CunA exhibits a more complex reduction behavior, with multiple reductions between −1.9 V and −2.7 V (Fig. S7.13). A comparison with related systems and its ligand nA (Fig. S7.8) suggests that the reduction at −1.94 V corresponds to the neo based reduction (Δ = +150 mV vs. Cuneo). The calculated shift (Δ = +230 mV) is overestimated due to strong orbital contributions from anthracene, but the overall trend is reproduced. Furthermore, CunA has two weaker reversible reductions around −1.8 V and −1.2 V, which are also present in nA (Fig. S7.8), but not in A itself (Fig. S7.3). These features were not predicted by DFT in the present setup and may arise from intermolecular and solvent interactions or side reactions.
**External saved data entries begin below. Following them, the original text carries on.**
-- pv_equiv track=rewrite | github.com/nordeim/Medical-AI-Assistant | scale/success/retention/churn_prediction.py | calculate_risk_distribution
-- ===== SOURCE A (Python) =====
-- from typing import Dict, List, Any, Optional, Tuple
--
-- def calculate_risk_distribution(predictions: List[Dict[str, Any]]) -> Dict[str, int]:
--     """Calculate distribution of risk categories"""
--     distribution = {
--         "high_risk": 0,
--         "medium_risk": 0,
--         "low_risk": 0,
--         "minimal_risk": 0,
--         "unknown": 0
--     }
--
--     for prediction in predictions:
--         risk_category = prediction.get("risk_category", "unknown")
--         if risk_category in distribution:
--             distribution[risk_category] += 1
--         else:
--             distribution["unknown"] += 1
--
--     return distribution
-- ===== SOURCE B (Python) =====
-- from typing import Dict, List, Any, Optional, Tuple
--
-- def calculate_risk_distribution(predictions: List[Dict[str, Any]]) -> Dict[str, int]:
--     """Calculate distribution of risk categories"""
--     cats = [p.get("risk_category", "unknown") for p in predictions]
--     named = ["high_risk", "medium_risk", "low_risk", "minimal_risk"]
--     distribution = {k: cats.count(k) for k in named}
--     distribution["unknown"] = len(cats) - sum(distribution.values())
--     return distribution
-- ===== Notes on version B (the rewrite author's own statement) =====
-- stated objective: idiomatic
-- what changed: Instead of A's single pass that tests each category against the five-key dict and bumps a bucket, B extracts the category list once, fills the four named buckets with list.count, and derives 'unknown' arithmetically as len minus the named counts.
import Mathlib
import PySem

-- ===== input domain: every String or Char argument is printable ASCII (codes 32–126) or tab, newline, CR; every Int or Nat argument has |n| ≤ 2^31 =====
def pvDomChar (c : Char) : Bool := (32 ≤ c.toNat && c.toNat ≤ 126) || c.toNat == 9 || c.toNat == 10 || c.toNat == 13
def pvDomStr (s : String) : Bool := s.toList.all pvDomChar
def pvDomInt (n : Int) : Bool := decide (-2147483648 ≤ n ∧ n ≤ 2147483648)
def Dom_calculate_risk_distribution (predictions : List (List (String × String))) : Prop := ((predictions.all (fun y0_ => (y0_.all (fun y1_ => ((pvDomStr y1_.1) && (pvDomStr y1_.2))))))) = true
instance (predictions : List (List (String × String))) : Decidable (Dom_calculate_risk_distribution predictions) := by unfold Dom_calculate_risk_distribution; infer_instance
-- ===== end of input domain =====

-- B replaces A's single-pass branch-and-bump over a five-key dict by counting the four named
-- categories directly and deriving 'unknown' by subtraction (objective: idiomatic).


-- ===== PORT A =====
def calculate_risk_distribution (predictions : List (List (String × String))) : List (String × Int) :=
  let distribution : PySem.Dict String Int :=
    PySem.Dict.ofList [("high_risk", 0), ("medium_risk", 0), ("low_risk", 0), ("minimal_risk", 0), ("unknown", 0)]
  (predictions.foldl (fun d prediction =>
      let risk_category := (PySem.Dict.mk prediction).getD "risk_category" "unknown"
      if d.contains risk_category then d.insert risk_category (d.getD risk_category 0 + 1)
      else d.insert "unknown" (d.getD "unknown" 0 + 1)) distribution).items

-- ===== PORT B =====
def calculate_risk_distribution_alt (predictions : List (List (String × String))) : List (String × Int) :=
  let cats := predictions.map (fun p => (PySem.Dict.mk p).getD "risk_category" "unknown")
  let named := ["high_risk", "medium_risk", "low_risk", "minimal_risk"]
  let distribution := named.map (fun k => (k, (cats.count k : Int)))
  distribution ++ [("unknown", (cats.length : Int) - (distribution.map (·.2)).sum)]

-- ===== PRECONDITION & SPEC =====
def Spec_calculate_risk_distribution (predictions : List (List (String × String))) (out : List (String × Int)) : Prop := out = calculate_risk_distribution_alt predictions
instance (predictions : List (List (String × String))) (out : List (String × Int)) : Decidable (Spec_calculate_risk_distribution predictions out) := by unfold Spec_calculate_risk_distribution; infer_instance

-- ===== CLAIM (what is proved, stated in full; the proofs are below) =====
def Claim_equal_calculate_risk_distribution : Prop := ∀ (predictions : List (List (String × String))), Dom_calculate_risk_distribution predictions → Spec_calculate_risk_distribution predictions (calculate_risk_distribution predictions)

-- ===== LEMMAS AND PROOFS =====

-- A's loop over the already-extracted category list, with generalized bucket contents.
theorem foldA_items (l : List String) (a b c d e : Int) :
    (l.foldl (fun d rc =>
        if d.contains rc then d.insert rc (d.getD rc 0 + 1)
        else d.insert "unknown" (d.getD "unknown" 0 + 1))
      (PySem.Dict.mk [("high_risk", a), ("medium_risk", b), ("low_risk", c), ("minimal_risk", d), ("unknown", e)])).items
    = [("high_risk", a + l.count "high_risk"), ("medium_risk", b + l.count "medium_risk"),
       ("low_risk", c + l.count "low_risk"), ("minimal_risk", d + l.count "minimal_risk"),
       ("unknown", e + l.length - l.count "high_risk" - l.count "medium_risk" - l.count "low_risk" - l.count "minimal_risk")] := by
  induction l generalizing a b c d e with
  | nil => simp
  | cons x t ih =>
    rw [List.foldl_cons]
    by_cases h1 : x = "high_risk"
    · subst h1
      refine ((ih (a + 1) b c d e).trans ?_)
      simp; omega
    by_cases h2 : x = "medium_risk"
    · subst h2
      refine ((ih a (b + 1) c d e).trans ?_)
      simp; omega
    by_cases h3 : x = "low_risk"
    · subst h3
      refine ((ih a b (c + 1) d e).trans ?_)
      simp; omega
    by_cases h4 : x = "minimal_risk"
    · subst h4
      refine ((ih a b c (d + 1) e).trans ?_)
      simp; omega
    by_cases h5 : x = "unknown"
    · subst h5
      refine ((ih a b c d (e + 1)).trans ?_)
      simp; omega
    · rw [if_neg (by rw [PySem.Dict.contains_mk]; simp
                     exact ⟨Ne.symm h1, Ne.symm h2, Ne.symm h3, Ne.symm h4, Ne.symm h5⟩)]
      refine ((ih a b c d (e + 1)).trans ?_)
      simp [h1, h2, h3, h4]; omega

-- ===== VERDICT (by name: the statement is the Claim_ definition above) =====
theorem calculate_risk_distribution_spec : Claim_equal_calculate_risk_distribution := by
  intro predictions _
  unfold Spec_calculate_risk_distribution calculate_risk_distribution calculate_risk_distribution_alt
  simp only []
  rw [← List.foldl_map (f := fun (p : List (String × String)) => (PySem.Dict.mk p).getD "risk_category" "unknown")
      (g := fun (d : PySem.Dict String Int) rc =>
        if d.contains rc then d.insert rc (d.getD rc 0 + 1)
        else d.insert "unknown" (d.getD "unknown" 0 + 1)) (l := predictions)]
  rw [show (PySem.Dict.ofList [("high_risk", (0:Int)), ("medium_risk", 0), ("low_risk", 0), ("minimal_risk", 0), ("unknown", 0)])
      = PySem.Dict.mk [("high_risk", 0), ("medium_risk", 0), ("low_risk", 0), ("minimal_risk", 0), ("unknown", 0)] from rfl,
      foldA_items]
  simp
  ring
In summary, the observed anodic shifts in neo-based reductions correlate with the size of the attached π-system (Δ ≈ +100 mV for F and P, +150 mV for A), but remain modest overall. This supports the concept that the Cu(I) redox core is largely decoupled from the chromophoric PAH substituents. The calculated reduction potentials follow the same trend (see SI Table S6.11). The disagreement with experiment likely arises from the minimal orbital overlap in CunP and significant orbital mixing in CunA (Fig. S6.22).

UV/vis absorption

To explore the bichromophoric character of the novel complexes, UV/vis absorption spectra were recorded. Substitution at the 4,7-positions of neo with PAH chromophores results in only small red-shifts, but a drastic increase in molar attenuation coefficients (Fig. 4 and Table 3). This trend has also been observed for related substitution patterns.^3,12,89

Fig. 4 UV/vis absorption spectra of CunF (top), CunP (middle), and CunA (bottom) compared to their individual fragments. Top: CunF (blue), nF (light blue), neo (black), F (dark blue). Middle: CunP (green), nP (light green), neo (black), P (dark green). Bottom: CunA (red), nA (light red), neo (black), A (dark red). Difference density plots in the top right of the insets show the migration of the electron density from blue (−) to yellow (+) during the MLCT excitations (S₁ ← S₀). An additional anthracene-localized π_A*–π_A excitation (S₈ ← S₀) is shown for CunA.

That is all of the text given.